[Dataset entries]
---

-- pv_equiv track=rewrite | github.com/ored95/sussex24 | R2G4.py | Solution_Q5
-- ===== SOURCE A (Python) =====
-- from collections import Counter
--
-- def Solution_Q5(arr: list[int]) -> int:
--     """
--     Solution using Counter()
--     """
--     cnt = Counter(arr)      # Use Counter() to get numbers and their frequency
--     num_freq = sorted(cnt.values(), reverse=True)  # Sort dictionary by their frequency (descending order)
--
--     half_size = len(arr) // 2
--     ans = 0
--
--     while half_size > 0:
--         half_size -= num_freq[ans]
--         ans += 1
--
--     return ans
-- ===== SOURCE B (Python) =====
-- def Solution_Q5(arr: list[int]) -> int:
--     freq = {}
--     for x in arr:
--         freq[x] = freq.get(x, 0) + 1
--     bucket = {}
--     for v in freq.values():
--         bucket[v] = bucket.get(v, 0) + 1
--     remaining = len(arr) // 2
--     ans = 0
--     for f in range(len(arr), 0, -1):
--         c = bucket.get(f, 0)
--         while c > 0 and remaining > 0:
--             remaining -= f
--             ans += 1
--             c -= 1
--     return ans
-- ===== Notes on version B (the rewrite author's own statement) =====
-- stated objective: alternative
-- what changed: Replaces the comparison sort of the frequency list by a counting-sort-style frequency-of-frequency bucket table scanned from the highest possible frequency down, taking set members greedily without ever sorting.
import Mathlib
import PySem

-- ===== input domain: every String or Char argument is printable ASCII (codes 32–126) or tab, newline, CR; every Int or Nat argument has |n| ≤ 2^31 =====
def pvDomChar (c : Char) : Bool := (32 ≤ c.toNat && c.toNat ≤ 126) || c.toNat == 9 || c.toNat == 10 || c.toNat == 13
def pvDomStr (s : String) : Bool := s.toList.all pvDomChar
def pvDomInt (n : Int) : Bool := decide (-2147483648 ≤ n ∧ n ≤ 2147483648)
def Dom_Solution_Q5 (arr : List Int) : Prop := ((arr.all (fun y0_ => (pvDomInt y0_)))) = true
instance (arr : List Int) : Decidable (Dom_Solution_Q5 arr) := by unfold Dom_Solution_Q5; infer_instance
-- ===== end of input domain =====

-- B replaces A's comparison sort of the frequency list by a frequency-of-frequency bucket
-- table scanned from the highest possible frequency downwards (counting-sort style).

-- ===== PORT A =====
-- A's while loop 'while half_size > 0: half_size -= num_freq[ans]; ans += 1', walking the
-- sorted frequency list by the growing index 'ans'.  On the [] branch with half > 0 Python
-- would raise IndexError; that state is unreachable because the frequencies sum to len(arr).
def aLoop : List Int → Int → Int → Int
  | [], _, ans => ans
  | f :: rest, half, ans =>
    if half > 0 then aLoop rest (half - f) (ans + 1) else ans

def Solution_Q5 (arr : List Int) : Int :=
  let cnt := PySem.Dict.counter arr
  let numFreq := PySem.List.sorted cnt.values (fun v => v) true
  aLoop numFreq (PySem.Int.floordiv (arr.length : Int) 2) 0

-- ===== PORT B =====
-- inner 'while c > 0 and remaining > 0': the bucket count c is the fuel.
def bInner (f : Int) : Nat → Int × Int → Int × Int
  | 0, s => s
  | Nat.succ n, (remaining, ans) =>
    if remaining > 0 then bInner f n (remaining - f, ans + 1) else (remaining, ans)

def Solution_Q5_alt (arr : List Int) : Int :=
  let freq := arr.foldl (fun d x => d.insert x (d.getD x 0 + 1)) (PySem.Dict.empty : PySem.Dict Int Int)
  let bucket := freq.values.foldl (fun d v => d.insert v (d.getD v 0 + 1)) (PySem.Dict.empty : PySem.Dict Int Int)
  let init : Int × Int := (PySem.Int.floordiv (arr.length : Int) 2, 0)
  ((PySem.List.pyRange (arr.length : Int) 0 (-1)).foldl
      (fun s f => bInner f (bucket.getD f 0).toNat s) init).2

-- ===== PRECONDITION & SPEC =====
def Spec_Solution_Q5 (arr : List Int) (out : Int) : Prop := out = Solution_Q5_alt arr
instance (arr : List Int) (out : Int) : Decidable (Spec_Solution_Q5 arr out) := by unfold Spec_Solution_Q5; infer_instance

-- ===== CLAIM (what is proved, stated in full; the proofs are below) =====
def Claim_equal_Solution_Q5 : Prop := ∀ (arr : List Int), Dom_Solution_Q5 arr → Spec_Solution_Q5 arr (Solution_Q5 arr)

-- ===== LEMMAS AND PROOFS =====

-- the common abstraction: process a list of frequencies, subtracting while remaining > 0
def pairLoop : List Int → Int × Int → Int × Int
  | [], s => s
  | f :: r, (rem, ans) => if rem > 0 then pairLoop r (rem - f, ans + 1) else (rem, ans)

theorem pairLoop_nonpos (l : List Int) (rem ans : Int) (h : ¬ rem > 0) :
    pairLoop l (rem, ans) = (rem, ans) := by
  cases l with
  | nil => rfl
  | cons f r => simp [pairLoop, h]

theorem pairLoop_append (l1 l2 : List Int) (s : Int × Int) :
    pairLoop (l1 ++ l2) s = pairLoop l2 (pairLoop l1 s) := by
  induction l1 generalizing s with
  | nil => rfl
  | cons f r ih =>
    obtain ⟨rem, ans⟩ := s
    by_cases h : rem > 0
    · simp [pairLoop, h, ih]
    · simp [pairLoop, h, pairLoop_nonpos _ _ _ h]

theorem aLoop_eq_pairLoop (l : List Int) (half ans : Int) :
    aLoop l half ans = (pairLoop l (half, ans)).2 := by
  induction l generalizing half ans with
  | nil => rfl
  | cons f r ih =>
    by_cases h : half > 0
    · simp [aLoop, pairLoop, h, ih]
    · simp [aLoop, pairLoop, h]

theorem bInner_eq_pairLoop (f : Int) (n : Nat) (s : Int × Int) :
    bInner f n s = pairLoop (List.replicate n f) s := by
  induction n generalizing s with
  | zero => rfl
  | succ n ih =>
    obtain ⟨rem, ans⟩ := s
    by_cases h : rem > 0
    · simp [bInner, List.replicate_succ, pairLoop, h, ih]
    · simp [bInner, List.replicate_succ, pairLoop, h]

theorem foldl_bInner_eq_pairLoop (R : List Int) (c : Int → Nat) (s : Int × Int) :
    R.foldl (fun s f => bInner f (c f) s) s
      = pairLoop (R.flatMap (fun f => List.replicate (c f) f)) s := by
  induction R generalizing s with
  | nil => rfl
  | cons f r ih =>
    simp only [List.foldl_cons]
    rw [ih, List.flatMap_cons, pairLoop_append, bInner_eq_pairLoop]

theorem count_flatMap_replicate (R : List Int) (c : Int → Nat) (hR : R.Nodup) (x : Int) :
    (R.flatMap (fun f => List.replicate (c f) f)).count x
      = if x ∈ R then c x else 0 := by
  induction R with
  | nil => simp
  | cons f r ih =>
    rcases List.nodup_cons.mp hR with ⟨hf, hr⟩
    by_cases hxf : x = f
    · subst hxf
      simp [List.count_append, ih hr, hf]
    · simp [List.count_append, List.count_replicate, ih hr, hxf, Ne.symm hxf]

theorem pairwise_ge_flatMap_replicate (R : List Int) (c : Int → Nat)
    (hR : R.Pairwise (fun a b => b < a)) :
    (R.flatMap (fun f => List.replicate (c f) f)).Pairwise (fun a b => b ≤ a) := by
  induction R with
  | nil => simp
  | cons f r ih =>
    rcases List.pairwise_cons.mp hR with ⟨hf, hr⟩
    rw [List.flatMap_cons, List.pairwise_append]
    refine ⟨?_, ih hr, ?_⟩
    · exact List.pairwise_replicate.mpr (Or.inr le_rfl)
    · intro a ha b hb
      have haf : a = f := List.eq_of_mem_replicate ha
      obtain ⟨g, hg, hbg⟩ := List.mem_flatMap.mp hb
      have hbg' : b = g := List.eq_of_mem_replicate hbg
      subst haf; subst hbg'
      exact le_of_lt (hf _ hg)

-- the descending range used by B
theorem nodup_pyRange_countdown (n : Int) : (PySem.List.pyRange n 0 (-1)).Nodup := by
  rw [PySem.List.pyRange_neg_one_eq_reverse]
  exact List.nodup_reverse.mpr (PySem.List.nodup_pyRange_one _ _)

theorem pairwise_gt_pyRange_countdown (n : Int) :
    (PySem.List.pyRange n 0 (-1)).Pairwise (fun a b => b < a) := by
  rw [PySem.List.pyRange_neg_one_eq_reverse]
  exact List.pairwise_reverse.mpr (PySem.List.pairwise_lt_pyRange_one _ _)

-- values of Counter(arr) are the multiplicities of the distinct elements of arr
theorem mem_counter_values (arr : List Int) (v : Int)
    (hv : v ∈ (PySem.Dict.counter arr).values) : 0 < v ∧ v ≤ (arr.length : Int) := by
  have hvals : (PySem.Dict.counter arr).values
      = ((PySem.Set.ofList arr : List Int).map (fun k => ((arr.count k : Nat) : Int))) := by
    show ((PySem.Dict.counter arr).items.map Prod.snd) = _
    rw [PySem.Dict.items_counter, List.map_map]
    rfl
  rw [hvals] at hv
  rcases List.mem_map.mp hv with ⟨k, hk, rfl⟩
  have hkmem : k ∈ arr := (PySem.Set.mem_ofList _ _).mp hk
  constructor
  · exact_mod_cast List.count_pos_iff.mpr hkmem
  · exact_mod_cast List.count_le_length

-- the heart: sorted(cnt.values(), reverse=True) equals B's bucket expansion
theorem sorted_eq_flatMap (arr : List Int) :
    PySem.List.sorted (PySem.Dict.counter arr).values (fun v => v) true
      = (PySem.List.pyRange (arr.length : Int) 0 (-1)).flatMap
          (fun f => List.replicate
              ((PySem.Dict.counter (PySem.Dict.counter arr).values).getD f 0).toNat f) := by
  have hc : ∀ f : Int,
      ((PySem.Dict.counter (PySem.Dict.counter arr).values).getD f 0).toNat
        = (PySem.Dict.counter arr).values.count f := by
    intro f
    rw [PySem.Dict.getD_counter]
    simp
  simp only [hc]
  have hperm : ((PySem.List.pyRange (arr.length : Int) 0 (-1)).flatMap
      (fun f => List.replicate ((PySem.Dict.counter arr).values.count f) f)).Perm
        (PySem.Dict.counter arr).values := by
    rw [List.perm_iff_count]
    intro x
    rw [count_flatMap_replicate _ _ (nodup_pyRange_countdown _) x]
    by_cases hx : x ∈ PySem.List.pyRange (arr.length : Int) 0 (-1)
    · simp [hx]
    · have hnv : x ∉ (PySem.Dict.counter arr).values := by
        intro hmem
        obtain ⟨h1, h2⟩ := mem_counter_values arr x hmem
        exact hx (PySem.List.mem_pyRange_neg_one.mpr ⟨h1, h2⟩)
      simp [hx, List.count_eq_zero.mpr hnv]
  exact List.Perm.eq_of_pairwise
    (fun a b _ _ h1 h2 => le_antisymm h2 h1)
    (PySem.List.sorted_pairwise_rev _ _)
    (pairwise_ge_flatMap_replicate _ _ (pairwise_gt_pyRange_countdown _))
    ((PySem.List.sorted_perm _ _ _).trans hperm.symm)

-- ===== VERDICT (by name: the statement is the Claim_ definition above) =====
theorem Solution_Q5_spec : Claim_equal_Solution_Q5 := by
  intro arr _
  show Solution_Q5 arr = Solution_Q5_alt arr
  simp only [Solution_Q5, Solution_Q5_alt]
  rw [PySem.Dict.foldl_insert_getD_add_one_eq_counter,
      PySem.Dict.foldl_insert_getD_add_one_eq_counter]
  rw [foldl_bInner_eq_pairLoop, aLoop_eq_pairLoop, sorted_eq_flatMap]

---

Of the entries listed above, reproduce only the lines starting at the line containing "theorem nodup_pyRange_countdown (n" and ending at the line containing "rw [count_flatMap_replicate _". Include both, exactly as they stand.

# OUTPUT FOR THIS EXERCISE
theorem nodup_pyRange_countdown (n : Int) : (PySem.List.pyRange n 0 (-1)).Nodup := by
  rw [PySem.List.pyRange_neg_one_eq_reverse]
  exact List.nodup_reverse.mpr (PySem.List.nodup_pyRange_one _ _)

theorem pairwise_gt_pyRange_countdown (n : Int) :
    (PySem.List.pyRange n 0 (-1)).Pairwise (fun a b => b < a) := by
  rw [PySem.List.pyRange_neg_one_eq_reverse]
  exact List.pairwise_reverse.mpr (PySem.List.pairwise_lt_pyRange_one _ _)

-- values of Counter(arr) are the multiplicities of the distinct elements of arr
theorem mem_counter_values (arr : List Int) (v : Int)
    (hv : v ∈ (PySem.Dict.counter arr).values) : 0 < v ∧ v ≤ (arr.length : Int) := by
  have hvals : (PySem.Dict.counter arr).values
      = ((PySem.Set.ofList arr : List Int).map (fun k => ((arr.count k : Nat) : Int))) := by
    show ((PySem.Dict.counter arr).items.map Prod.snd) = _
    rw [PySem.Dict.items_counter, List.map_map]
    rfl
  rw [hvals] at hv
  rcases List.mem_map.mp hv with ⟨k, hk, rfl⟩
  have hkmem : k ∈ arr := (PySem.Set.mem_ofList _ _).mp hk
  constructor
  · exact_mod_cast List.count_pos_iff.mpr hkmem
  · exact_mod_cast List.count_le_length

-- the heart: sorted(cnt.values(), reverse=True) equals B's bucket expansion
theorem sorted_eq_flatMap (arr : List Int) :
    PySem.List.sorted (PySem.Dict.counter arr).values (fun v => v) true
      = (PySem.List.pyRange (arr.length : Int) 0 (-1)).flatMap
          (fun f => List.replicate
              ((PySem.Dict.counter (PySem.Dict.counter arr).values).getD f 0).toNat f) := by
  have hc : ∀ f : Int,
      ((PySem.Dict.counter (PySem.Dict.counter arr).values).getD f 0).toNat
        = (PySem.Dict.counter arr).values.count f := by
    intro f
    rw [PySem.Dict.getD_counter]
    simp
  simp only [hc]
  have hperm : ((PySem.List.pyRange (arr.length : Int) 0 (-1)).flatMap
      (fun f => List.replicate ((PySem.Dict.counter arr).values.count f) f)).Perm
        (PySem.Dict.counter arr).values := by
    rw [List.perm_iff_count]
    intro x
    rw [count_flatMap_replicate _ _ (nodup_pyRange_countdown _) x]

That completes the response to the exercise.